When - if - I have time.

> To repeat yet again, if this concerns you please work with Morimoto-san
> on his generic card driver.  There are some code differences with clock
> setup for the devices which are encoded in the board definitions as
> well, plus the external connections.

Well the main crux of the problem here is that there's been a node
defined with a special compatible property that requires a special
device driver to marshall and collect nodes referenced within it - and
most of these drivers do exactly the same thing, which is why generic
card drivers seem like a good idea.

Where those things are generic it is not only a problem of code
duplication but a bad idea in "creating a special node" to marshall
it. The "sound" node here, with this special compatible property,
doesn't really exist in real hardware design, it exists within the
Linux kernel to allow it to construct a "card" out of a controller,
link and codec. If your SoC has a controller, link and codec, you
should be able to find ONE of them (I'd say start at the codec if it's
the last gasp between a programmers' view of hardware and the outside
world) and then walk the tree to collect the other driver information
required to build the abstract structure Linux requires.

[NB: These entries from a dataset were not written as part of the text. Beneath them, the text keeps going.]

-- pv_equiv track=rewrite | github.com/Crask21/Mobile-Robotsystemer | Protocol/DataLink/protocol.py | hexa_to_msg
-- ===== SOURCE A (Python) =====
-- def hexa_to_msg(dtmf_signal):
--     temp_list = []
--     message = ""
--     for i in range(len(dtmf_signal)):
--         count = 0
--         if len(dtmf_signal[i])>2:
--             for j in range(len(dtmf_signal[i])-1):
--                 if count % 2 == 0:
--                     temp_list.append(hex(16*int(dtmf_signal[i][j],16)+int(dtmf_signal[i][j+1],16)))
--                     count = count+1
--                 else:
--                     count = count+1
--     for i in range(len(temp_list)):
--         message = message+chr(int(temp_list[i],16))
--
--     return message
-- ===== SOURCE B (Python) =====
-- def hexa_to_msg(dtmf_signal):
--     parts = []
--     for s in dtmf_signal:
--         if len(s) > 2:
--             parts.append(bytes.fromhex(s[:len(s) // 2 * 2]).decode('latin-1'))
--     return "".join(parts)
-- ===== Notes on version B (the rewrite author's own statement) =====
-- stated objective: simpler
-- what changed: Replaces A's count-parity stride loop over indices, the intermediate temp_list of hex() strings and the hex->int->chr round-trip by one pass that truncates each long string to even length and decodes it pairwise with bytes.fromhex(...).decode('latin-1').
import Mathlib
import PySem

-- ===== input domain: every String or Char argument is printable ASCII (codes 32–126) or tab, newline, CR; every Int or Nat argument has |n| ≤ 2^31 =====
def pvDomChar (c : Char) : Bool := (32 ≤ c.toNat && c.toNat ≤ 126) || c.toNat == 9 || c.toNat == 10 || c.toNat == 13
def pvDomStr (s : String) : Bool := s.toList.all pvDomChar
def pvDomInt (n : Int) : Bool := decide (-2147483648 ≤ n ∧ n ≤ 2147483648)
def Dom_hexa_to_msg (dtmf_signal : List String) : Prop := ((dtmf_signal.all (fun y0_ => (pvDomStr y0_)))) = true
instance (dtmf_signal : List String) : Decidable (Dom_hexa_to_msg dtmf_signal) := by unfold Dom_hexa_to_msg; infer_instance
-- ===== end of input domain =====

-- B replaces A's count-parity stride loop, temp_list of hex() strings and the hex->int round-trip by a
-- per-string even-length truncation and a direct pairwise hex decode (bytes.fromhex); objective: simpler.

-- ===== PORT A =====
-- hex(n) builtin: '0x' + lowercase base-16 digits ('-0x…' for negatives; exact for every int)
def pvPyHex (n : Int) : String :=
  String.ofList (if n < 0 then '-' :: '0' :: 'x' :: Nat.toDigits 16 (-n).toNat
                 else '0' :: 'x' :: Nat.toDigits 16 n.toNat)

-- int(<one-char string>, 16); total form: Pre_ guarantees the parse succeeds wherever A evaluates it
def pvIntHex1 (c : Char) : Int := (PySem.Int.ofCharsBase? [c] 16).getD 0

-- the first loop of A: temp_list after processing all of dtmf_signal
def pvTempList (dtmf_signal : List String) : List String :=
  (PySem.List.pyRange 0 (PySem.List.len dtmf_signal) 1).foldl (fun temp_list i =>
    if 2 < PySem.List.len (PySem.List.pyGetD dtmf_signal i "").toList then
      ((PySem.List.pyRange 0 (PySem.List.len (PySem.List.pyGetD dtmf_signal i "").toList - 1) 1).foldl
        (fun (st : List String × Int) j =>
          if PySem.Int.mod st.2 2 == 0 then
            (st.1 ++ [pvPyHex (16 * pvIntHex1 (PySem.List.pyGetD (PySem.List.pyGetD dtmf_signal i "").toList j ' ')
                                + pvIntHex1 (PySem.List.pyGetD (PySem.List.pyGetD dtmf_signal i "").toList (j + 1) ' '))],
             st.2 + 1)
          else (st.1, st.2 + 1))
        (temp_list, 0)).1
    else temp_list) []

-- the second loop of A: message built from temp_list by chr(int(t, 16))
def hexa_to_msg (dtmf_signal : List String) : String :=
  String.ofList
    ((PySem.List.pyRange 0 (PySem.List.len (pvTempList dtmf_signal)) 1).foldl
      (fun message i =>
        message ++ [Char.ofNat ((PySem.Int.ofStrBase? (PySem.List.pyGetD (pvTempList dtmf_signal) i "") 16).getD 0).toNat])
      [])

-- ===== PORT B =====
-- hex value of one hex digit (the digit table of bytes.fromhex); Pre_ excludes non-hex chars, where fromhex raises
def pvHexVal (c : Char) : Nat :=
  if 48 ≤ c.toNat ∧ c.toNat ≤ 57 then c.toNat - 48
  else if 97 ≤ c.toNat ∧ c.toNat ≤ 102 then c.toNat - 87
  else if 65 ≤ c.toNat ∧ c.toNat ≤ 70 then c.toNat - 55
  else 0

-- bytes.fromhex(·).decode('latin-1') on an even-length hex string: decode consecutive pairs
def pvDecodePairs : List Char → List Char
  | a :: b :: r => Char.ofNat (16 * pvHexVal a + pvHexVal b) :: pvDecodePairs r
  | _ => []

def hexa_to_msg_alt (dtmf_signal : List String) : String :=
  String.ofList
    ((dtmf_signal.filter (fun s => decide (2 < PySem.Str.len s))).flatMap
      (fun s => pvDecodePairs (s.toList.take (s.toList.length / 2 * 2))))

-- ===== PRECONDITION & SPEC =====
def pvIsHex (c : Char) : Bool := ('0' ≤ c && c ≤ '9') || ('a' ≤ c && c ≤ 'f') || ('A' ≤ c && c ≤ 'F')

-- Pre_: in every string longer than 2 chars, every char of its even-length prefix is a hex digit —
-- exactly the inputs where all of A's int(c, 16) calls succeed (on any other input A raises ValueError).
def Pre_hexa_to_msg (dtmf_signal : List String) : Prop :=
  (dtmf_signal.all (fun s =>
    !(decide (2 < s.toList.length)) ||
    (s.toList.take (s.toList.length / 2 * 2)).all pvIsHex)) = true
instance (dtmf_signal : List String) : Decidable (Pre_hexa_to_msg dtmf_signal) := by
  unfold Pre_hexa_to_msg; infer_instance

def pvWitness_hexa_to_msg : List String := ["48690a", "21", "4F7"]

def Spec_hexa_to_msg (dtmf_signal : List String) (out : String) : Prop := out = hexa_to_msg_alt dtmf_signal
instance (dtmf_signal : List String) (out : String) : Decidable (Spec_hexa_to_msg dtmf_signal out) := by unfold Spec_hexa_to_msg; infer_instance

-- ===== CLAIM (what is proved, stated in full; the proofs are below) =====
def Claim_equal_hexa_to_msg : Prop := ∀ (dtmf_signal : List String), Dom_hexa_to_msg dtmf_signal → Pre_hexa_to_msg dtmf_signal → Spec_hexa_to_msg dtmf_signal (hexa_to_msg dtmf_signal)

-- ===== LEMMAS AND PROOFS =====

-- A's pairs, as A stores them: hex strings of consecutive even-index pairs
def pvPairsA : List Char → List String
  | a :: b :: r => pvPyHex (16 * pvIntHex1 a + pvIntHex1 b) :: pvPairsA r
  | _ => []

theorem pvPairsA_short (cs : List Char) (h : cs.length ≤ 1) : pvPairsA cs = [] := by
  match cs, h with
  | [], _ => rfl
  | [a], _ => rfl

-- step 1: digit agreement on the ASCII domain (decide over codes < 128, then transfer)
set_option maxRecDepth 4096 in
theorem pvIntHex1_eq (c : Char) (hdom : pvDomChar c = true) :
    pvIntHex1 c = (pvHexVal c : Int) := by
  have hlt : c.toNat < 128 := by
    simp only [pvDomChar, Bool.or_eq_true, Bool.and_eq_true, decide_eq_true_eq, beq_iff_eq] at hdom
    omega
  have h128 : ∀ n : Nat, n < 128 → pvIntHex1 (Char.ofNat n) = (pvHexVal (Char.ofNat n) : Int) := by decide
  have := h128 c.toNat hlt
  rwa [Char.ofNat_toNat] at this

theorem pvHexVal_lt (c : Char) : pvHexVal c < 16 := by
  unfold pvHexVal
  split_ifs <;> omega

-- step 2: the hex() / int(·,16) round-trip on byte values
set_option maxRecDepth 8192 in
theorem pvRoundTrip (v : Nat) (hv : v < 256) :
    (PySem.Int.ofStrBase? (pvPyHex (v : Int)) 16).getD 0 = (v : Int) := by
  have h : ∀ v : Nat, v < 256 → (PySem.Int.ofStrBase? (pvPyHex (v : Int)) 16).getD 0 = (v : Int) := by decide
  exact h v hv

-- step 3: A's inner count-stride loop appends exactly the even-index pair hex strings
theorem pvInner (k : Nat) : ∀ (cs : List Char) (a : Nat) (temp : List String),
    cs.length - a = k → a % 2 = 0 → a ≤ cs.length →
    ((PySem.List.pyRange (a : Int) ((cs.length : Int) - 1) 1).foldl
      (fun (st : List String × Int) j =>
        if PySem.Int.mod st.2 2 == 0 then
          (st.1 ++ [pvPyHex (16 * pvIntHex1 (PySem.List.pyGetD cs j ' ')
                              + pvIntHex1 (PySem.List.pyGetD cs (j + 1) ' '))], st.2 + 1)
        else (st.1, st.2 + 1))
      (temp, (a : Int))).1 = temp ++ pvPairsA (cs.drop a) := by
  induction k using Nat.strong_induction_on with
  | _ k ih =>
    intro cs a temp hk ha hale
    by_cases hend : (cs.length : Int) - 1 ≤ a
    · rw [PySem.List.pyRange_one_eq_nil hend]
      simp [pvPairsA_short (cs.drop a) (by simp; omega)]
    · push_neg at hend
      have ha1 : a + 1 < cs.length := by have := hend; omega
      have hacast : ((a : Int) + 1) = ((a + 1 : Nat) : Int) := by push_cast; ring
      rw [PySem.List.pyRange_one_cons hend, List.foldl_cons]
      have hmod0 : (PySem.Int.mod (a : Int) 2 == 0) = true := by
        rw [PySem.Int.mod_eq_emod_of_pos (by omega)]
        simp only [beq_iff_eq]
        omega
      rw [if_pos hmod0]
      have hdrop : cs.drop a = cs[a] :: cs[a + 1] :: cs.drop (a + 2) := by
        rw [List.drop_eq_getElem_cons (by omega)]
        congr 1
        rw [List.drop_eq_getElem_cons (by omega)]
      have hget1 : PySem.List.pyGetD cs (a : Int) ' ' = cs[a] := by
        simp [List.getD_eq_getElem?_getD, List.getElem?_eq_getElem (show a < cs.length by omega)]
      have hget2 : PySem.List.pyGetD cs ((a : Int) + 1) ' ' = cs[a + 1] := by
        rw [hacast, PySem.List.pyGetD_natCast]
        simp [List.getD_eq_getElem?_getD, List.getElem?_eq_getElem ha1]
      rw [hget1, hget2]
      by_cases hend2 : (cs.length : Int) - 1 ≤ (a : Int) + 1
      · rw [PySem.List.pyRange_one_eq_nil hend2]
        simp only [List.foldl_nil]
        rw [hdrop]
        have hnil : cs.drop (a + 2) = [] := by rw [List.drop_eq_nil_iff]; omega
        simp [pvPairsA, hnil]
      · push_neg at hend2
        rw [PySem.List.pyRange_one_cons hend2, List.foldl_cons]
        have hmod1 : ¬ ((PySem.Int.mod ((a : Int) + 1) 2 == 0) = true) := by
          rw [PySem.Int.mod_eq_emod_of_pos (by omega)]
          simp only [beq_iff_eq]
          omega
        rw [if_neg hmod1]
        have hc2 : ((a : Int) + 1 + 1) = ((a + 2 : Nat) : Int) := by push_cast; ring
        rw [hc2]
        rw [ih (k - 2) (by omega) cs (a + 2)
          (temp ++ [pvPyHex (16 * pvIntHex1 cs[a] + pvIntHex1 cs[a + 1])])
          (by omega) (by omega) (by omega)]
        rw [hdrop]
        simp [pvPairsA]

-- step 4: per-string agreement of stored-then-reparsed pairs with B's direct decode
theorem pvPerString (cs : List Char) (hdom : ∀ c ∈ cs, pvDomChar c = true) :
    (pvPairsA cs).map
        (fun t => Char.ofNat ((PySem.Int.ofStrBase? t 16).getD 0).toNat)
      = pvDecodePairs (cs.take (cs.length / 2 * 2)) := by
  induction cs using pvPairsA.induct with
  | case1 a b r ihr =>
    have hda := hdom a (by simp)
    have hdb := hdom b (by simp)
    have hv : 16 * pvHexVal a + pvHexVal b < 256 := by
      have := pvHexVal_lt a; have := pvHexVal_lt b; omega
    have htake : (a :: b :: r).take ((a :: b :: r).length / 2 * 2)
        = a :: b :: r.take (r.length / 2 * 2) := by
      have h2 : (a :: b :: r).length / 2 * 2 = r.length / 2 * 2 + 2 := by
        simp [List.length_cons]; omega
      rw [h2]
      rfl
    rw [htake]
    simp only [pvPairsA, pvDecodePairs, List.map_cons, List.cons_eq_cons]
    constructor
    · rw [pvIntHex1_eq a hda, pvIntHex1_eq b hdb]
      have hcast : 16 * (pvHexVal a : Int) + (pvHexVal b : Int)
          = ((16 * pvHexVal a + pvHexVal b : Nat) : Int) := by push_cast; ring
      rw [hcast, pvRoundTrip _ hv]
      simp only [Int.toNat_natCast]
    · exact ihr (fun c hc => hdom c (by simp [hc]))
  | case2 cs h =>
    rcases cs with _ | ⟨a, _ | ⟨b, r⟩⟩
    · rfl
    · simp [pvPairsA, pvDecodePairs]
    · exact (h a b r rfl).elim

-- step 5a: A's first loop produces exactly the pair hex strings of the long strings
theorem pvTempList_eq (l : List String) :
    pvTempList l
      = (l.filter (fun s => decide ((2 : Int) < (s.toList.length : Int)))).flatMap
          (fun s => pvPairsA s.toList) := by
  unfold pvTempList
  simp only [PySem.List.len_eq]
  rw [PySem.List.foldl_pyRange_zero_pyGetD' l ""
    (fun temp_list s =>
      if (2 : Int) < (s.toList.length : Int) then
        ((PySem.List.pyRange 0 ((s.toList.length : Int) - 1) 1).foldl
          (fun (st : List String × Int) j =>
            if PySem.Int.mod st.2 2 == 0 then
              (st.1 ++ [pvPyHex (16 * pvIntHex1 (PySem.List.pyGetD s.toList j ' ')
                                  + pvIntHex1 (PySem.List.pyGetD s.toList (j + 1) ' '))], st.2 + 1)
            else (st.1, st.2 + 1))
          (temp_list, 0)).1
      else temp_list) []]
  have hfun : (fun (temp_list : List String) (s : String) =>
      if (2 : Int) < (s.toList.length : Int) then
        ((PySem.List.pyRange 0 ((s.toList.length : Int) - 1) 1).foldl
          (fun (st : List String × Int) j =>
            if PySem.Int.mod st.2 2 == 0 then
              (st.1 ++ [pvPyHex (16 * pvIntHex1 (PySem.List.pyGetD s.toList j ' ')
                                  + pvIntHex1 (PySem.List.pyGetD s.toList (j + 1) ' '))], st.2 + 1)
            else (st.1, st.2 + 1))
          (temp_list, 0)).1
      else temp_list)
      = (fun (temp_list : List String) (s : String) =>
          if (2 : Int) < (s.toList.length : Int) then temp_list ++ pvPairsA s.toList else temp_list) := by
    funext acc s
    split_ifs with h
    · have hi := pvInner s.toList.length s.toList 0 acc (by omega) (by omega) (by omega)
      simp only [Nat.cast_zero, List.drop_zero] at hi
      exact hi
    · rfl
  rw [hfun]
  rw [PySem.List.foldl_ite_eq_foldl_filter]
  rw [PySem.List.foldl_append_eq_flatMap]
  simp only [List.nil_append]

-- step 5b: assemble the two loops
theorem pvMain (l : List String) (hdom : Dom_hexa_to_msg l) :
    hexa_to_msg l = hexa_to_msg_alt l := by
  unfold hexa_to_msg hexa_to_msg_alt
  simp only [PySem.Str.len_eq]
  rw [pvTempList_eq]
  simp only [PySem.List.len_eq]
  rw [PySem.List.foldl_pyRange_zero_pyGetD'
    ((l.filter (fun s => decide ((2 : Int) < (s.toList.length : Int)))).flatMap
      (fun s => pvPairsA s.toList)) ""
    (fun message t =>
      message ++ [Char.ofNat ((PySem.Int.ofStrBase? t 16).getD 0).toNat]) []]
  rw [PySem.List.foldl_append_singleton_eq_map]
  simp only [List.nil_append]
  rw [List.map_flatMap]
  congr 1
  apply List.flatMap_congr
  intro s hs
  apply pvPerString
  intro c hc
  have hsl : s ∈ l := List.mem_of_mem_filter hs
  have hall := (List.all_eq_true.mp hdom) s hsl
  exact List.all_eq_true.mp hall c hc

-- ===== VERDICT (by name: the statement is the Claim_ definition above) =====
theorem hexa_to_msg_spec : Claim_equal_hexa_to_msg := by
  intro l hdom _hpre
  unfold Spec_hexa_to_msg
  exact pvMain l hdom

>> 4) The drivers themselves just call imx_audmux_v2_foo() with the
>> contents of the mux-int-port and mux-ext-port properties - this is
>> Linux subsystem layout dictated by quickly and poorly architected
> I don't think anyone is happy with the audmux code but nobody has much
> interest in spending the time and effort on it so we're stuck just
> typing the data in statically.  If the situation improves we can always
> just ignore the properties in future.

Well, I am going to fix about 8 other things first, then figure this
out. I want my device tree actually IN the upstream kernel first, but
so far the only things that haven't changed under me are UART and
regulators.. good job that's the bare minimum, right?

> That's not what's going on here, let me once again ask you to review the
> previous discussion on device tree bindings and make sure that you
> understand the needs of advanced audio hardware.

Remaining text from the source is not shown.